The head of state intelligence, over two years ago, observed that it was important to confirm the status of Sara Jasmine and the failure to do so could lead to serious security, legal, and social implications in the future. However, for a variety of reasons including the pandemic, the third round of DNA tests took a long time than expected. 

Finally, several senior police officers went with the Government Analyst on May 7, 2021, for a site inspection of the crime scene to resolve the controversy that was emerging throughout the society. They did not forget to take Zahran’s wife Abdul Cader Fatima Hadiya to reconfirm the place. Following the site inspection, on 16 August 2021, the Government Analyst submitted a report to the CID making recommendations and observations on the matter. Saman Weerasinghe, a Chief Investigating officer of the Police, was instructed to retrieve the biopsy samples for further DNA testing to implement those recommendations immediately. Unfortunately, Mr. Weerasinghe died of illnesses, and the process was taken more time to obtain the necessary court order to collect the relevant biopsies.

When the case was taken to court on March 21, 2022, the police were able to obtain the relevant court order and the court was given time from April 08 to April 12 to obtain the relevant biopsy samples. However, the forensic pathologist in charge of the area was informed that he could not attend due to the urgent duties previously assigned to him. Therefore, April 27 was the date on which all responsible parties could participate. Accordingly, the body parts were exhumed and the required samples were taken for DNA testing. This time, the Judicial Medical Officer, Government Analyst and the CID took action to collect samples from all the relevant body parts. Therefore, this time the test will be crucial. It is to be hoped that there will be a clear scientific answer to the widespread rumours about Sara Jasmine.

Enigma of Sara Jasmine

However, no one has the right to say for sure whether Sara Jasmine died in the incident until confirmed by the thorough investigation. The unknown factors of her life as well as her current status have had a more controversial impact.
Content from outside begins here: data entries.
-- pv_equiv track=rewrite | github.com/camjoe/trading_strategies | trading/interfaces/runtime/jobs/daily_paper_trading.py | group_accounts_by_caps
-- ===== SOURCE A (Python) =====
-- def group_accounts_by_caps(
--     accounts: list[str],
--     caps: dict[str, tuple[int, int]],
-- ) -> dict[tuple[int, int], list[str]]:
--     grouped: dict[tuple[int, int], list[str]] = {}
--     for account in accounts:
--         grouped.setdefault(caps[account], []).append(account)
--     return grouped
-- ===== SOURCE B (Python) =====
-- def group_accounts_by_caps(
--     accounts: list[str],
--     caps: dict[str, tuple[int, int]],
-- ) -> dict[tuple[int, int], list[str]]:
--     # Partition loop: repeatedly take the cap of the first remaining account,
--     # peel off its whole group with one scan, and continue on what is left,
--     # instead of A's one-pass setdefault/append hash grouping.
--     result: dict[tuple[int, int], list[str]] = {}
--     rest = accounts
--     while rest:
--         cap = caps[rest[0]]
--         result[cap] = [a for a in rest if caps[a] == cap]
--         rest = [a for a in rest if caps[a] != cap]
--     return result
-- ===== Notes on version B (the rewrite author's own statement) =====
-- stated objective: alternative
-- what changed: Replaced the single-pass hash grouping (setdefault+append into a dict) by a partition loop: peel off the first remaining account's whole cap-group with one scan, then repeat on the accounts that are left.
import Mathlib
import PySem

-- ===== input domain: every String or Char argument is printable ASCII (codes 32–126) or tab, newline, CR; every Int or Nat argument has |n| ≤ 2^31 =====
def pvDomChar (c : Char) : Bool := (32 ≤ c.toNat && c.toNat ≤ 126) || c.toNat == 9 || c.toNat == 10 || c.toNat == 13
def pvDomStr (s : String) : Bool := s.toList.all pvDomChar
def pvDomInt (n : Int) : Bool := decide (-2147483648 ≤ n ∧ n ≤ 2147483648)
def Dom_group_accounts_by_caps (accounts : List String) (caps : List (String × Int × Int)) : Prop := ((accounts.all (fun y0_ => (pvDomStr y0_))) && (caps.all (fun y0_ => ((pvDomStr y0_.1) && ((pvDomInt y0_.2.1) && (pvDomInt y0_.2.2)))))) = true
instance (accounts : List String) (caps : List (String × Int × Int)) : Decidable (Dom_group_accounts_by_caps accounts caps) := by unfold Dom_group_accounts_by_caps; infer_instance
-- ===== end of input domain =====

-- B replaces A's one-pass setdefault/append hash grouping by a partition loop
-- (peel off the first remaining account's whole cap-group with one scan, repeat
-- on the rest); objective: alternative (not faster).

-- ===== PORT A =====
-- grouped.setdefault(caps[account], []).append(account)  ==  grouped[c] = grouped.get(c, []) + [account],
-- which is exactly PySem.Dict.modify c [] (· ++ [account]).  caps[account] raising KeyError (get? = none)
-- is excluded by Pre_; on such inputs the port skips the account.
def group_accounts_by_caps (accounts : List String) (caps : List (String × Int × Int)) : List (Int × Int × List String) :=
  let grouped : PySem.Dict (Int × Int) (List String) :=
    accounts.foldl (fun g account =>
      match (PySem.Dict.mk caps).get? account with
      | some cap => g.modify cap [] (· ++ [account])
      | none => g) PySem.Dict.empty
  grouped.items.map (fun p => (p.1.1, p.1.2, p.2))

-- ===== PORT B =====
-- the 'while rest:' partition loop of Source B as a recursion on the remaining accounts;
-- caps[rest[0]] raising KeyError (get? = none) is excluded by Pre_; on such inputs
-- the port drops that account and continues.
def pvPartition (caps : List (String × Int × Int)) (rest : List String) : List (Int × Int × List String) :=
  match rest with
  | [] => []
  | a :: rs =>
    match h : (PySem.Dict.mk caps).get? a with
    | none => pvPartition caps rs
    | some cap =>
      (cap.1, cap.2, (a :: rs).filter (fun x => (PySem.Dict.mk caps).get? x == some cap)) ::
      pvPartition caps ((a :: rs).filter (fun x => !((PySem.Dict.mk caps).get? x == some cap)))
termination_by rest.length
decreasing_by
  · simp
  · simp only [List.filter_cons, h, beq_self_eq_true, Bool.not_true, Bool.false_eq_true,
      if_false, List.length_cons]
    have := List.length_filter_le (fun x => !((PySem.Dict.mk caps).get? x == some cap)) rs
    omega

def group_accounts_by_caps_alt (accounts : List String) (caps : List (String × Int × Int)) : List (Int × Int × List String) :=
  pvPartition caps accounts

-- ===== PRECONDITION & SPEC =====
-- Pre_ excludes exactly the inputs on which Python A raises KeyError: an account missing from caps.
def Pre_group_accounts_by_caps (accounts : List String) (caps : List (String × Int × Int)) : Prop :=
  ∀ a ∈ accounts, ∃ t ∈ caps, t.1 = a
instance (accounts : List String) (caps : List (String × Int × Int)) : Decidable (Pre_group_accounts_by_caps accounts caps) := by unfold Pre_group_accounts_by_caps; infer_instance

def pvWitness_group_accounts_by_caps : List String × (List (String × Int × Int)) :=
  (["x", "y", "x", "z"], [("x", 1, 2), ("y", 3, 4), ("z", 1, 2)])

def Spec_group_accounts_by_caps (accounts : List String) (caps : List (String × Int × Int)) (out : List (Int × Int × List String)) : Prop := out = group_accounts_by_caps_alt accounts caps
instance (accounts : List String) (caps : List (String × Int × Int)) (out : List (Int × Int × List String)) : Decidable (Spec_group_accounts_by_caps accounts caps out) := by unfold Spec_group_accounts_by_caps; infer_instance

-- ===== CLAIM (what is proved, stated in full; the proofs are below) =====
def Claim_equal_group_accounts_by_caps : Prop := ∀ (accounts : List String) (caps : List (String × Int × Int)), Dom_group_accounts_by_caps accounts caps → Pre_group_accounts_by_caps accounts caps → Spec_group_accounts_by_caps accounts caps (group_accounts_by_caps accounts caps)

-- ===== LEMMAS AND PROOFS =====

-- total lookup used only inside the proofs
def capOf (caps : List (String × Int × Int)) (a : String) : Int × Int :=
  ((PySem.Dict.mk caps).get? a).getD (0, 0)

theorem get?_of_pre {caps : List (String × Int × Int)} {a : String}
    (h : ∃ t ∈ caps, t.1 = a) :
    (PySem.Dict.mk caps).get? a = some (capOf caps a) := by
  have hs : ((PySem.Dict.mk caps).get? a).isSome := by
    induction caps with
    | nil => simp at h
    | cons t rest ih =>
      rcases h with ⟨u, hu, hua⟩
      rw [PySem.Dict.get?_mk_cons]
      by_cases ht : (t.1 == a) = true
      · simp [ht]
      · rcases List.mem_cons.mp hu with rfl | hu'
        · simp at ht; exact absurd hua ht
        · simp only [ht]
          exact ih ⟨u, hu', hua⟩
  obtain ⟨v, hv⟩ := Option.isSome_iff_exists.mp hs
  simp [capOf, hv]

-- the common normal form both ports are reduced to
def pvNorm (caps : List (String × Int × Int)) (accounts : List String) : List (Int × Int × List String) :=
  (PySem.Set.ofList (accounts.map (capOf caps))).map
    (fun c => (c.1, c.2, accounts.filter (fun a => capOf caps a == c)))

-- skipping elements already present leaves a Set.add fold unchanged
theorem foldl_add_filter_ne {α : Type} [BEq α] [LawfulBEq α]
    (l : List α) (s : List α) (x : α) (hx : x ∈ s) :
    l.foldl PySem.Set.add s = (l.filter (fun y => !(y == x))).foldl PySem.Set.add s := by
  induction l generalizing s with
  | nil => rfl
  | cons y l ih =>
    by_cases hy : (y == x) = true
    · have hyx : y = x := eq_of_beq hy
      simp only [List.filter_cons, hy, Bool.not_true, List.foldl_cons]
      rw [PySem.Set.add_of_mem (by rw [hyx]; exact hx)]
      exact ih s hx
    · simp only [List.filter_cons, eq_false_of_ne_true hy, Bool.not_false, List.foldl_cons]
      exact ih (PySem.Set.add s y) (by
        rw [PySem.Set.add_eq_ite]
        split
        · exact hx
        · exact List.mem_append_left _ hx)

theorem foldl_add_cons {α : Type} [BEq α] [LawfulBEq α]
    (l : List α) (s : List α) (x : α) (hl : ∀ y ∈ l, (y == x) = false) :
    l.foldl PySem.Set.add (x :: s) = x :: l.foldl PySem.Set.add s := by
  induction l generalizing s with
  | nil => rfl
  | cons y l ih =>
    have hyx : ¬ y = x := by
      intro h; have := hl y (List.mem_cons_self) ; simp [h] at this
    have hstep : PySem.Set.add (x :: s) y = x :: PySem.Set.add s y := by
      rw [PySem.Set.add_eq_ite, PySem.Set.add_eq_ite]
      by_cases hys : y ∈ s
      · simp [hys, List.mem_cons]
      · have : ¬ y ∈ x :: s := by simp [List.mem_cons, hyx, hys]
        simp [hys, this]
    simp only [List.foldl_cons, hstep]
    exact ih (PySem.Set.add s y) (fun z hz => hl z (List.mem_cons_of_mem _ hz))

-- first-occurrence dedup, partition style
theorem ofList_cons_filter {α : Type} [BEq α] [LawfulBEq α] (x : α) (l : List α) :
    PySem.Set.ofList (x :: l) = x :: PySem.Set.ofList (l.filter (fun y => !(y == x))) := by
  have h1 : PySem.Set.ofList (x :: l) = l.foldl PySem.Set.add [x] := by
    rw [PySem.Set.ofList_eq_foldl]; rfl
  rw [h1, foldl_add_filter_ne l [x] x (List.mem_singleton.mpr rfl)]
  rw [show ([x] : List α) = x :: [] from rfl]
  rw [foldl_add_cons _ _ _ (by
    intro y hy
    have := List.of_mem_filter hy
    simpa using this)]
  rw [PySem.Set.ofList_eq_foldl]

-- B's partition recursion computes the normal form
theorem pvPartition_eq_norm (caps : List (String × Int × Int)) (l : List String)
    (hsome : ∀ a ∈ l, (PySem.Dict.mk caps).get? a = some (capOf caps a)) :
    pvPartition caps l = pvNorm caps l := by
  induction hlen : l.length using Nat.strong_induction_on generalizing l with
  | _ n ih =>
  match l, hlen with
  | [], _ => simp [pvPartition, pvNorm, PySem.Set.ofList]
  | a :: rs, hlen =>
    have ha := hsome a List.mem_cons_self
    rw [pvPartition, ha]
    simp only
    set f := capOf caps with hf
    -- the get?-based predicates agree with the capOf-based ones on members
    have hfilt_eq : ∀ (c : Int × Int),
        ((a :: rs).filter (fun x => (PySem.Dict.mk caps).get? x == some c))
          = (a :: rs).filter (fun x => f x == c) := by
      intro c
      apply List.filter_congr
      intro x hx
      rw [hsome x hx]
      simp
    have hfilt_ne :
        ((a :: rs).filter (fun x => !((PySem.Dict.mk caps).get? x == some (f a))))
          = (a :: rs).filter (fun x => !(f x == f a)) := by
      apply List.filter_congr
      intro x hx
      rw [hsome x hx]
      simp
    set rest := (a :: rs).filter (fun x => !(f x == f a)) with hrest
    have hrest_sub : ∀ x ∈ rest, x ∈ a :: rs := fun x hx => List.mem_of_mem_filter hx
    have hrest_len : rest.length < n := by
      rw [← hlen]
      rw [hrest]
      simp only [List.filter_cons, beq_self_eq_true, Bool.not_true, Bool.false_eq_true,
        if_false, List.length_cons]
      have := List.length_filter_le (fun x => !(f x == f a)) rs
      omega
    have hIH : pvPartition caps rest = pvNorm caps rest :=
      ih rest.length hrest_len rest (fun x hx => hsome x (hrest_sub x hx)) rfl
    rw [hfilt_eq (f a), hfilt_ne, hIH]
    -- now expand both normal forms
    unfold pvNorm
    have hmapf : rest.map f = ((a :: rs).map f).filter (fun y => !(y == f a)) := by
      rw [hrest, List.filter_map]
      simp [Function.comp_def]
    have hofl : PySem.Set.ofList ((a :: rs).map f)
        = f a :: PySem.Set.ofList (rest.map f) := by
      rw [hmapf, List.map_cons, ofList_cons_filter]
      simp
    rw [hofl, List.map_cons]
    congr 1
    apply List.map_congr_left
    intro c hc
    have hc_mem : c ∈ rest.map f := by
      have : c ∈ PySem.Set.ofList (rest.map f) := hc
      rwa [PySem.Set.mem_ofList] at this
    have hcne : (c == f a) = false := by
      obtain ⟨x, hx, rfl⟩ := List.mem_map.mp hc_mem
      have := List.of_mem_filter (p := fun x => !(f x == f a)) hx
      simpa using this
    have : rest.filter (fun x => f x == c) = (a :: rs).filter (fun x => f x == c) := by
      rw [hrest, List.filter_filter]
      apply List.filter_congr
      intro x _
      by_cases hxc : (f x == c) = true
      · have : ¬ (f x == f a) = true := by
          intro h
          have h1 : f x = c := eq_of_beq hxc
          have h2 : f x = f a := eq_of_beq h
          rw [h1] at h2
          simp [h2] at hcne
        simp [hxc, this]
      · simp [eq_false_of_ne_true hxc]
    rw [this]

-- A's fold computes the normal form (same derivation as before)
theorem groupA_eq_norm (accounts : List String) (caps : List (String × Int × Int))
    (hsome : ∀ a ∈ accounts, (PySem.Dict.mk caps).get? a = some (capOf caps a)) :
    group_accounts_by_caps accounts caps = pvNorm caps accounts := by
  unfold group_accounts_by_caps
  dsimp only
  have hA : accounts.foldl (fun (g : PySem.Dict (Int × Int) (List String)) account =>
      match (PySem.Dict.mk caps).get? account with
      | some cap => g.modify cap [] (· ++ [account])
      | none => g) PySem.Dict.empty
      = accounts.foldl (fun g account => g.modify (capOf caps account) [] (· ++ [account])) PySem.Dict.empty := by
    apply PySem.List.foldl_congr_mem' (h := ?_)
    intro x hx acc; rw [hsome x hx]
  rw [hA]
  set f := capOf caps with hf
  set G := accounts.foldl (fun (g : PySem.Dict (Int × Int) (List String)) account =>
      g.modify (f account) [] (· ++ [account])) PySem.Dict.empty with hG
  have hkeys : G.keys = PySem.Set.ofList (accounts.map f) := by
    rw [hG, PySem.Dict.keys_foldl_modify_key]
    simp [PySem.Set.update_nil_left]
  have hnodup : G.keys.Nodup := by
    rw [hkeys]; exact PySem.Set.nodup_ofList _
  have hgetD : ∀ c, G.getD c [] = accounts.filter (fun a => f a == c) := by
    intro c
    have hmap : G = (accounts.map (fun a => (f a, a))).foldl
        (fun (d : PySem.Dict (Int × Int) (List String)) p => d.modify p.1 [] (· ++ [p.2])) PySem.Dict.empty := by
      rw [hG, List.foldl_map]
    rw [hmap, PySem.Dict.getD_foldl_modify_append]
    simp [List.filter_map, Function.comp_def]
  rw [PySem.Dict.items_eq_map_keys G hnodup (dflt := []), hkeys]
  rw [List.map_map]
  unfold pvNorm
  apply List.map_congr_left
  intro c hc
  simp only [Function.comp]
  rw [hgetD c]

-- ===== VERDICT (by name: the statement is the Claim_ definition above) =====
theorem group_accounts_by_caps_spec : Claim_equal_group_accounts_by_caps := by
  intro accounts caps _ hpre
  have hsome : ∀ a ∈ accounts, (PySem.Dict.mk caps).get? a = some (capOf caps a) :=
    fun a ha => get?_of_pre (hpre a ha)
  show group_accounts_by_caps accounts caps = group_accounts_by_caps_alt accounts caps
  rw [groupA_eq_norm accounts caps hsome]
  unfold group_accounts_by_caps_alt
  rw [pvPartition_eq_norm caps accounts hsome]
This incident teaches us that it is very difficult and tedious to get the true picture of the incident which is surrounded by misinformation spread in the society through various elements and prejudices. 

According to the evidence of those she last met, 23-year-old Sara Jasmine was born into a Hindu family and later converted to Islam and accepted violent extremism as the sole way to forever lasting liberation. Suicide bombers created by the LTTE and suicide bombers manufactured by Islamic extremism have opened up a new social dimension that we were reluctant to see. This abysmal transformation that takes place in someone who sacrifices their life for an individual or ideology highlights the need for an in-depth study of the society in which we live. Preventing the recurrence of such violent tendencies cannot be achieved by clinging to various conspiracies.

Social crises always make man think. How many people adapt to those temptations and focus on studying them? But unfortunately, many people tend to use any social event very easily to achieve narrow political objectives rather than seizing the opportunity to make a greater social contribution. If we close the path to the search for truth ourselves, we will become accustomed to gathering around the delusion. When delusion becomes the primary driving force in our lives, we inherit slavery over individual liberty. This is why the enigma of Sara Jasmine must be scientifically revealed. It is a form of collective social responsibility.